De standaard maakt er een punt van te zeggen dat die gelijktijdigheidsverschijnselen worden uitgesloten op het serialiseerbare isolatieniveau als een direct gevolg te eisen dat de transactie logisch serialiseerbaar is. Met andere woorden, de vereiste van serialiseerbaarheid is op zichzelf voldoende om de vuile lees-, niet-herhaalbare lees- en fantoomconcurrency-fenomenen te vermijden. Daarentegen is het vermijden van de drie gelijktijdigheidsverschijnselen alleen niet voldoende om serialiseerbaarheid te garanderen, zoals we binnenkort zullen zien.

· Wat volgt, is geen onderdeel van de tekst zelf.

-- pv_equiv track=rewrite | github.com/thanhhau097/onboarding | e2e/generate.py | get_cuting_point_left_border
-- ===== SOURCE A (Python) =====
-- def get_cuting_point_left_border(histogram, threshold):
--     met_greater = False
--
--     for i, value in enumerate(histogram):
--         if not met_greater:
--             if value > threshold:
--                 met_greater = True
--         else:
--             if value <= threshold:
--                 point = i
--                 break
--     return point
-- ===== SOURCE B (Python) =====
-- def get_cuting_point_left_border(histogram, threshold):
--     # Build the running maximum of the strictly-earlier prefix for every position,
--     # then the cutting point is the smallest index whose value is back at/below the
--     # threshold while its prefix maximum has already exceeded the threshold.
--     prefix_max = []
--     m = None
--     for v in histogram:
--         prefix_max.append(m)
--         m = v if m is None or v > m else m
--     return min(j for j, v in enumerate(histogram)
--                if prefix_max[j] is not None and prefix_max[j] > threshold and v <= threshold)
-- ===== Notes on version B (the rewrite author's own statement) =====
-- stated objective: alternative
-- what changed: Replaces A's single stateful flag-and-break scan by a staged computation: build a prefix-maximum array, then take the minimum over a comprehension of all indices whose prefix maximum exceeds the threshold while the value is back at or below it.
import Mathlib
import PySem

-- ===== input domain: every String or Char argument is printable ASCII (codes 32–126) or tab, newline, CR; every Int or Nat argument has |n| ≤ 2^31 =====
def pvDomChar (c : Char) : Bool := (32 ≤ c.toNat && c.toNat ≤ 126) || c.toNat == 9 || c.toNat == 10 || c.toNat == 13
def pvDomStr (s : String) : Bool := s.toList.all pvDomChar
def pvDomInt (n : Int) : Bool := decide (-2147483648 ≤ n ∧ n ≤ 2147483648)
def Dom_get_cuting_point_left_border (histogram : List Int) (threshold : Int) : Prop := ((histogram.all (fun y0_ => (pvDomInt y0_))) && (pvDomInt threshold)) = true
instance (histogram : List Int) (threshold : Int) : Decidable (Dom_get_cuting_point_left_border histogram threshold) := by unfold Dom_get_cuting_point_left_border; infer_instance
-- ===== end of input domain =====

-- B replaces A's stateful flag-and-break scan by a prefix-maximum array plus a minimum
-- over a comprehension of qualifying indices (objective: alternative).
-- Outside Pre_ both Pythons raise (A: UnboundLocalError, B: ValueError); the ports return 0 there.

-- ===== PORT A =====
-- A's loop: index i, flag met_greater; 'point' is only bound when the break fires, so the
-- helper returns Option Int (none = the loop ends with 'point' unbound → Python raises).
def pvAuxA (threshold : Int) : List Int → Nat → Bool → Option Int
  | [], _, _ => none
  | v :: rest, i, met =>
    if !met then
      if v > threshold then pvAuxA threshold rest (i + 1) true
      else pvAuxA threshold rest (i + 1) false
    else
      if v ≤ threshold then some (i : Int)
      else pvAuxA threshold rest (i + 1) true

def get_cuting_point_left_border (histogram : List Int) (threshold : Int) : Int :=
  (pvAuxA threshold histogram 0 false).getD 0   -- none only outside Pre_ (Python raises there)

-- ===== PORT B =====
-- 'm = v if m is None or v > m else m'
def pvCombine (m : Option Int) (v : Int) : Int :=
  match m with
  | none => v
  | some m0 => if v > m0 then v else m0

-- the prefix_max list built by B's first loop, given the running value m
def pvPrefixMax : List Int → Option Int → List (Option Int)
  | [], _ => []
  | v :: rest, m => m :: pvPrefixMax rest (some (pvCombine m v))

-- 'prefix_max[j] is not None and prefix_max[j] > threshold and v <= threshold'
def pvCond (pm : List (Option Int)) (h : List Int) (t : Int) (j : Nat) : Bool :=
  match pm.getD j none with
  | none => false
  | some p => decide (p > t) && decide (h.getD j 0 ≤ t)

def get_cuting_point_left_border_alt (histogram : List Int) (threshold : Int) : Int :=
  match ((List.range histogram.length).filter
      (fun j => pvCond (pvPrefixMax histogram none) histogram threshold j)).min? with
  | none => 0        -- Python B raises ValueError here; outside Pre_
  | some j => (j : Int)

-- ===== PRECONDITION & SPEC =====
-- Pre_ excludes exactly the inputs where A's 'point' is never bound (no value above the
-- threshold, or no later value back at/below it): Python A raises UnboundLocalError there
-- (and Python B raises ValueError there).
def Pre_get_cuting_point_left_border (histogram : List Int) (threshold : Int) : Prop :=
  ∃ i < histogram.length, ∃ j < histogram.length,
    i < j ∧ threshold < histogram.getD i 0 ∧ histogram.getD j 0 ≤ threshold
instance (histogram : List Int) (threshold : Int) : Decidable (Pre_get_cuting_point_left_border histogram threshold) := by
  unfold Pre_get_cuting_point_left_border; infer_instance

def pvWitness_get_cuting_point_left_border : List Int × Int := ([1, 5, 2], 3)

def Spec_get_cuting_point_left_border (histogram : List Int) (threshold : Int) (out : Int) : Prop := out = get_cuting_point_left_border_alt histogram threshold
instance (histogram : List Int) (threshold : Int) (out : Int) : Decidable (Spec_get_cuting_point_left_border histogram threshold out) := by unfold Spec_get_cuting_point_left_border; infer_instance

-- ===== CLAIM (what is proved, stated in full; the proofs are below) =====
def Claim_equal_get_cuting_point_left_border : Prop := ∀ (histogram : List Int) (threshold : Int), Dom_get_cuting_point_left_border histogram threshold → Pre_get_cuting_point_left_border histogram threshold → Spec_get_cuting_point_left_border histogram threshold (get_cuting_point_left_border histogram threshold)

-- ===== LEMMAS AND PROOFS =====

-- A-side: once the flag is set, A's loop is a first-match search for value ≤ threshold.
theorem pvAuxA_true (threshold : Int) (l : List Int) (i : Nat) :
    pvAuxA threshold l i true
      = (l.findIdx? (fun v => decide (v ≤ threshold))).map (fun k => ((i + k : Nat) : Int)) := by
  induction l generalizing i with
  | nil => simp [pvAuxA]
  | cons v rest ih =>
    rw [show pvAuxA threshold (v :: rest) i true
          = if v ≤ threshold then some ((i : Nat) : Int) else pvAuxA threshold rest (i + 1) true
        from rfl,
      List.findIdx?_cons]
    by_cases h : v ≤ threshold
    · simp [h]
    · rw [if_neg h, ih (i + 1)]
      simp only [h, decide_false, Bool.false_eq_true, if_false, Option.map_map]
      cases rest.findIdx? (fun v => decide (v ≤ threshold)) <;> simp <;> omega

-- A-side: before the flag is set, A's loop is a first-match search for value > threshold
-- followed by the ≤-search on the remainder.
theorem pvAuxA_false (threshold : Int) (l : List Int) (i : Nat) :
    pvAuxA threshold l i false
      = (l.findIdx? (fun v => decide (v > threshold))).bind
          (fun r => ((l.drop (r + 1)).findIdx? (fun v => decide (v ≤ threshold))).map
            (fun k => ((i + r + 1 + k : Nat) : Int))) := by
  induction l generalizing i with
  | nil => simp [pvAuxA]
  | cons v rest ih =>
    rw [show pvAuxA threshold (v :: rest) i false
          = if v > threshold then pvAuxA threshold rest (i + 1) true
            else pvAuxA threshold rest (i + 1) false
        from rfl,
      List.findIdx?_cons]
    by_cases h : v > threshold
    · rw [if_pos h, pvAuxA_true]
      simp only [h, decide_true, if_true, Option.bind_some, List.drop_succ_cons,
        List.drop_zero]
    · rw [if_neg h, ih (i + 1)]
      simp only [h, decide_false, Bool.false_eq_true, if_false]
      cases hr : rest.findIdx? (fun v => decide (v > threshold)) with
      | none => simp
      | some r =>
        simp only [Option.map_some, Option.bind_some, List.drop_succ_cons]
        cases (rest.drop (r + 1)).findIdx? (fun v => decide (v ≤ threshold)) <;> simp <;> omega

-- 'prefix_max[j] is not None and prefix_max[j] > t', as a Bool on the Option
def pvOptGT (o : Option Int) (t : Int) : Bool :=
  match o with
  | none => false
  | some x => decide (x > t)

theorem pvOptGT_combine (m : Option Int) (v t : Int) :
    pvOptGT (some (pvCombine m v)) t = (decide (v > t) || pvOptGT m t) := by
  cases m with
  | none => simp [pvCombine, pvOptGT]
  | some m0 =>
    simp only [pvCombine, pvOptGT]
    by_cases h : v > m0 <;> simp [h] <;> omega

-- the prefix maximum exceeds t iff some strictly earlier element does (in-range j)
theorem pvPrefixMax_gt (t : Int) (l : List Int) (m : Option Int) (j : Nat) (hj : j < l.length) :
    pvOptGT ((pvPrefixMax l m).getD j none) t
      = (pvOptGT m t || (l.take j).any (fun v => decide (v > t))) := by
  induction l generalizing m j with
  | nil => simp at hj
  | cons v rest ih =>
    cases j with
    | zero => simp [pvPrefixMax]
    | succ j =>
      simp only [pvPrefixMax, List.getD_cons_succ, List.take_succ_cons, List.any_cons]
      rw [ih _ j (by simpa using hj), pvOptGT_combine]
      cases pvOptGT m t <;> cases hv : decide (v > t) <;> simp

-- findIdx? as the head of the filtered index range
theorem pv_findIdx?_eq_head (q : Int → Bool) (l : List Int) :
    l.findIdx? q = ((List.range l.length).filter (fun j => q (l.getD j 0))).head? := by
  induction l with
  | nil => simp
  | cons v rest ih =>
    rw [List.findIdx?_cons, List.length_cons, List.range_succ_eq_map, List.filter_cons]
    simp only [List.getD_cons_zero]
    by_cases h : q v
    · simp [h]
    · simp only [h, Bool.false_eq_true, if_false, List.filter_map, List.head?_map, ih]
      have h2 : ((fun j => q ((v :: rest).getD j 0)) ∘ Nat.succ)
          = (fun j => q (rest.getD j 0)) := by
        funext j
        simp
      rw [h2]

-- the accumulator of Nat min? stays ≥ a if everything is
theorem pv_minfold_ge (a x : Nat) (l : List Nat) (hax : a ≤ x) (h : ∀ y ∈ l, a ≤ y) :
    a ≤ l.min?.elim x (min x) := by
  induction l generalizing x with
  | nil => exact hax
  | cons b r ih =>
    rw [List.min?_cons, Option.elim_some]
    exact le_min hax (ih b (h b (by simp)) (fun y hy => h y (by simp [hy])))

-- a strictly increasing list's minimum is its head
theorem pv_min?_eq_head? (l : List Nat) (hl : l.Pairwise (· < ·)) : l.min? = l.head? := by
  cases l with
  | nil => rfl
  | cons a rest =>
    rw [List.min?_cons, List.head?_cons]
    have ha : ∀ x ∈ rest, a ≤ x := by
      intro x hx
      exact le_of_lt ((List.pairwise_cons.mp hl).1 x hx)
    congr 1
    cases rest with
    | nil => rfl
    | cons b r =>
      rw [List.min?_cons, Option.elim_some]
      exact min_eq_left
        (pv_minfold_ge a b r (ha b (by simp)) (fun y hy => ha y (by simp [hy])))

-- the two ports agree everywhere (both return 0 where both Pythons raise)
theorem pv_ports_eq (histogram : List Int) (threshold : Int) :
    get_cuting_point_left_border histogram threshold
      = get_cuting_point_left_border_alt histogram threshold := by
  unfold get_cuting_point_left_border get_cuting_point_left_border_alt
  rw [pvAuxA_false]
  have hcond : ∀ j, j < histogram.length →
      pvCond (pvPrefixMax histogram none) histogram threshold j
        = ((histogram.take j).any (fun v => decide (v > threshold))
            && decide (histogram.getD j 0 ≤ threshold)) := by
    intro j hj
    have h1 : pvCond (pvPrefixMax histogram none) histogram threshold j
        = (pvOptGT ((pvPrefixMax histogram none).getD j none) threshold
            && decide (histogram.getD j 0 ≤ threshold)) := by
      unfold pvCond pvOptGT
      cases (pvPrefixMax histogram none).getD j none <;> simp
    rw [h1, pvPrefixMax_gt _ _ _ _ hj]
    simp [pvOptGT]
  have hmin : ∀ (p : Nat → Bool),
      ((List.range histogram.length).filter p).min?
        = ((List.range histogram.length).filter p).head? := by
    intro p
    exact pv_min?_eq_head? _ ((List.pairwise_lt_range).filter p)
  cases hr : histogram.findIdx? (fun v => decide (v > threshold)) with
  | none =>
    have hnone : ∀ x ∈ histogram, ¬ (x > threshold) := by
      intro x hx
      simpa using List.findIdx?_eq_none_iff.mp hr x hx
    have hfe : (List.range histogram.length).filter
        (fun j => pvCond (pvPrefixMax histogram none) histogram threshold j) = [] := by
      rw [List.filter_eq_nil_iff]
      intro j hj
      rw [hcond j (List.mem_range.mp hj)]
      have : (histogram.take j).any (fun v => decide (v > threshold)) = false := by
        rw [List.any_eq_false]
        intro x hx
        simpa using hnone x (List.mem_of_mem_take hx)
      simp [this]
    rw [hfe]
    simp
  | some r =>
    obtain ⟨hrlen, hrval, hrmin⟩ := List.findIdx?_eq_some_iff_getElem.mp hr
    have hany : ∀ j, j ≤ histogram.length →
        (histogram.take j).any (fun v => decide (v > threshold)) = decide (r < j) := by
      intro j hj
      by_cases h : r < j
      · simp only [h, decide_true]
        rw [List.any_eq_true]
        refine ⟨histogram[r], ?_, by simpa using hrval⟩
        exact List.mem_take_iff_getElem.mpr ⟨r, by omega, rfl⟩
      · simp only [h, decide_false]
        rw [List.any_eq_false]
        intro x hx
        obtain ⟨i, hi, hxi⟩ := List.mem_take_iff_getElem.mp hx
        have := hrmin i (by omega)
        simp_all
    have hfilter :
        (List.range histogram.length).filter
            (fun j => pvCond (pvPrefixMax histogram none) histogram threshold j)
          = (List.range histogram.length).filter
              (fun j => decide (r < j) && decide (histogram.getD j 0 ≤ threshold)) := by
      apply List.filter_congr
      intro j hj
      have hjlt : j < histogram.length := List.mem_range.mp hj
      rw [hcond j hjlt, hany j (le_of_lt hjlt)]
    obtain ⟨m, hm⟩ : ∃ m, histogram.length = (r + 1) + m :=
      ⟨histogram.length - (r + 1), by omega⟩
    have hdl : (histogram.drop (r + 1)).length = m := by
      rw [List.length_drop]
      omega
    have hrange :
        (List.range histogram.length).filter
            (fun j => decide (r < j) && decide (histogram.getD j 0 ≤ threshold))
          = ((List.range m).filter
              (fun k => decide ((histogram.drop (r + 1)).getD k 0 ≤ threshold))).map
              (fun k => r + 1 + k) := by
      rw [hm, List.range_add, List.filter_append]
      have h1 : (List.range (r + 1)).filter
          (fun j => decide (r < j) && decide (histogram.getD j 0 ≤ threshold)) = [] := by
        rw [List.filter_eq_nil_iff]
        intro j hj
        have : j < r + 1 := List.mem_range.mp hj
        simp [show ¬ r < j by omega]
      rw [h1, List.nil_append, List.filter_map]
      congr 1
      apply List.filter_congr
      intro k hk
      simp [Function.comp, show r < r + 1 + k by omega]
    simp only [Option.bind_some]
    have hfi : ((List.range (histogram.drop (r + 1)).length).filter
          (fun k => decide ((histogram.drop (r + 1)).getD k 0 ≤ threshold))).head?
        = (histogram.drop (r + 1)).findIdx? (fun v => decide (v ≤ threshold)) :=
      by exact (pv_findIdx?_eq_head (fun v => decide (v ≤ threshold)) (histogram.drop (r + 1))).symm
    rw [hfilter, hmin, hrange, List.head?_map, ← hdl, hfi]
    cases hk : (histogram.drop (r + 1)).findIdx? (fun v => decide (v ≤ threshold)) with
    | none => simp
    | some k =>
      simp only [Option.map_some, Option.getD_some]
      push_cast
      omega

-- ===== VERDICT (by name: the statement is the Claim_ definition above) =====
theorem get_cuting_point_left_border_spec : Claim_equal_get_cuting_point_left_border := by
  intro histogram threshold _ _
  unfold Spec_get_cuting_point_left_border
  exact pv_ports_eq histogram threshold
-- ===== CLAIM (what is proved, stated in full; the proofs are below) =====
def Claim_equal_breakCommand : Prop := ∀ (cmd : String) (lineSize : Int), Dom_breakCommand cmd lineSize → Pre_breakCommand cmd lineSize → Spec_breakCommand cmd lineSize (breakCommand cmd lineSize)

-- ===== LEMMAS AND PROOFS =====

-- join with empty separator
theorem pvJoin_nil : PySem.Str.join "" [] = "" := by
  simp [PySem.Str.join, PySem.Chars.join, List.intercalate]

theorem pvJoin_cons (x : String) (l : List String) :
    PySem.Str.join "" (x :: l) = x ++ PySem.Str.join "" l := by
  simp only [PySem.Str.join, PySem.Chars.join, List.intercalate, List.map_cons]
  rw [show (List.intersperse ("".toList) (x.toList :: List.map String.toList l)).flatten
      = x.toList ++ (List.intersperse "".toList (List.map String.toList l)).flatten by cases l <;> simp]
  rw [String.ofList_append, String.ofList_toList]

-- the accumulator of B's loop is a pure prefix
theorem pvAltLoop_prefix (cmd : String) (L : Int) (commas : List Int) :
    ∀ (fuel : Nat) (parts q : List String) (p : Int) (k : Nat),
    breakCommandAltLoop cmd L commas fuel (parts ++ q) p k
      = parts ++ breakCommandAltLoop cmd L commas fuel q p k := by
  intro fuel
  induction fuel with
  | zero => intro parts q p k; simp [breakCommandAltLoop]
  | succ fuel ih =>
    intro parts q p k
    simp only [breakCommandAltLoop]
    split_ifs with h1 h2
    · rw [List.append_assoc, ih]
    · rw [List.append_assoc, ih]
    · rw [List.append_assoc]

-- pvCommas facts
theorem pvCommas_sorted (cmd : String) : (pvCommas cmd).Pairwise (· < ·) := by
  unfold pvCommas
  apply List.Pairwise.map
  · intro a b h; exact h
  · exact (PySem.List.pairwise_lt_enumerate cmd.toList 0).filter _

theorem mem_pvCommas (cmd : String) (x : Int) :
    x ∈ pvCommas cmd ↔ ∃ i : Nat, x = (i : Int) ∧ cmd.toList[i]? = some ',' := by
  unfold pvCommas
  simp only [List.mem_map, List.mem_filter, PySem.List.mem_enumerate_iff]
  constructor
  · rintro ⟨⟨a, c⟩, ⟨⟨k, hk, hp⟩, hc⟩, rfl⟩
    simp only [Prod.mk.injEq] at hp
    simp only [beq_iff_eq] at hc
    refine ⟨k, by simp [hp.1], ?_⟩
    rw [List.getElem?_eq_getElem hk, ← hp.2, hc]
  · rintro ⟨i, rfl, hi⟩
    have hlen : i < cmd.toList.length := by
      by_contra h
      rw [List.getElem?_eq_none (by omega)] at hi; simp at hi
    have hv : cmd.toList[i] = ',' := by
      have := List.getElem?_eq_getElem hlen
      rw [this] at hi; exact Option.some.inj hi
    exact ⟨((i : Int), ','), ⟨⟨i, hlen, by rw [hv]; norm_num⟩, by simp⟩, rfl⟩

theorem pvGetD_eq (l : List Int) (i : Nat) (h : i < l.length) : l.getD i 0 = l[i] := by
  exact List.getD_eq_getElem l 0 h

Intuïtief vermijden serialiseerbare transacties alle concurrency-gerelateerde verschijnselen, omdat ze moeten handelen alsof ze volledig geïsoleerd zijn uitgevoerd. In die zin komt het serialiseerbare transactie-isolatieniveau goed overeen met de algemene verwachtingen van T-SQL-programmeurs.

Serialiseerbare implementaties

SQL Server gebruikt toevallig een vergrendelingsimplementatie van het serialiseerbare isolatieniveau, waarbij fysieke vergrendelingen worden verkregen en vastgehouden tot het einde van de transactie (vandaar de verouderde tabelhint HOLDLOCK als synoniem voor SERIALIZABLE ).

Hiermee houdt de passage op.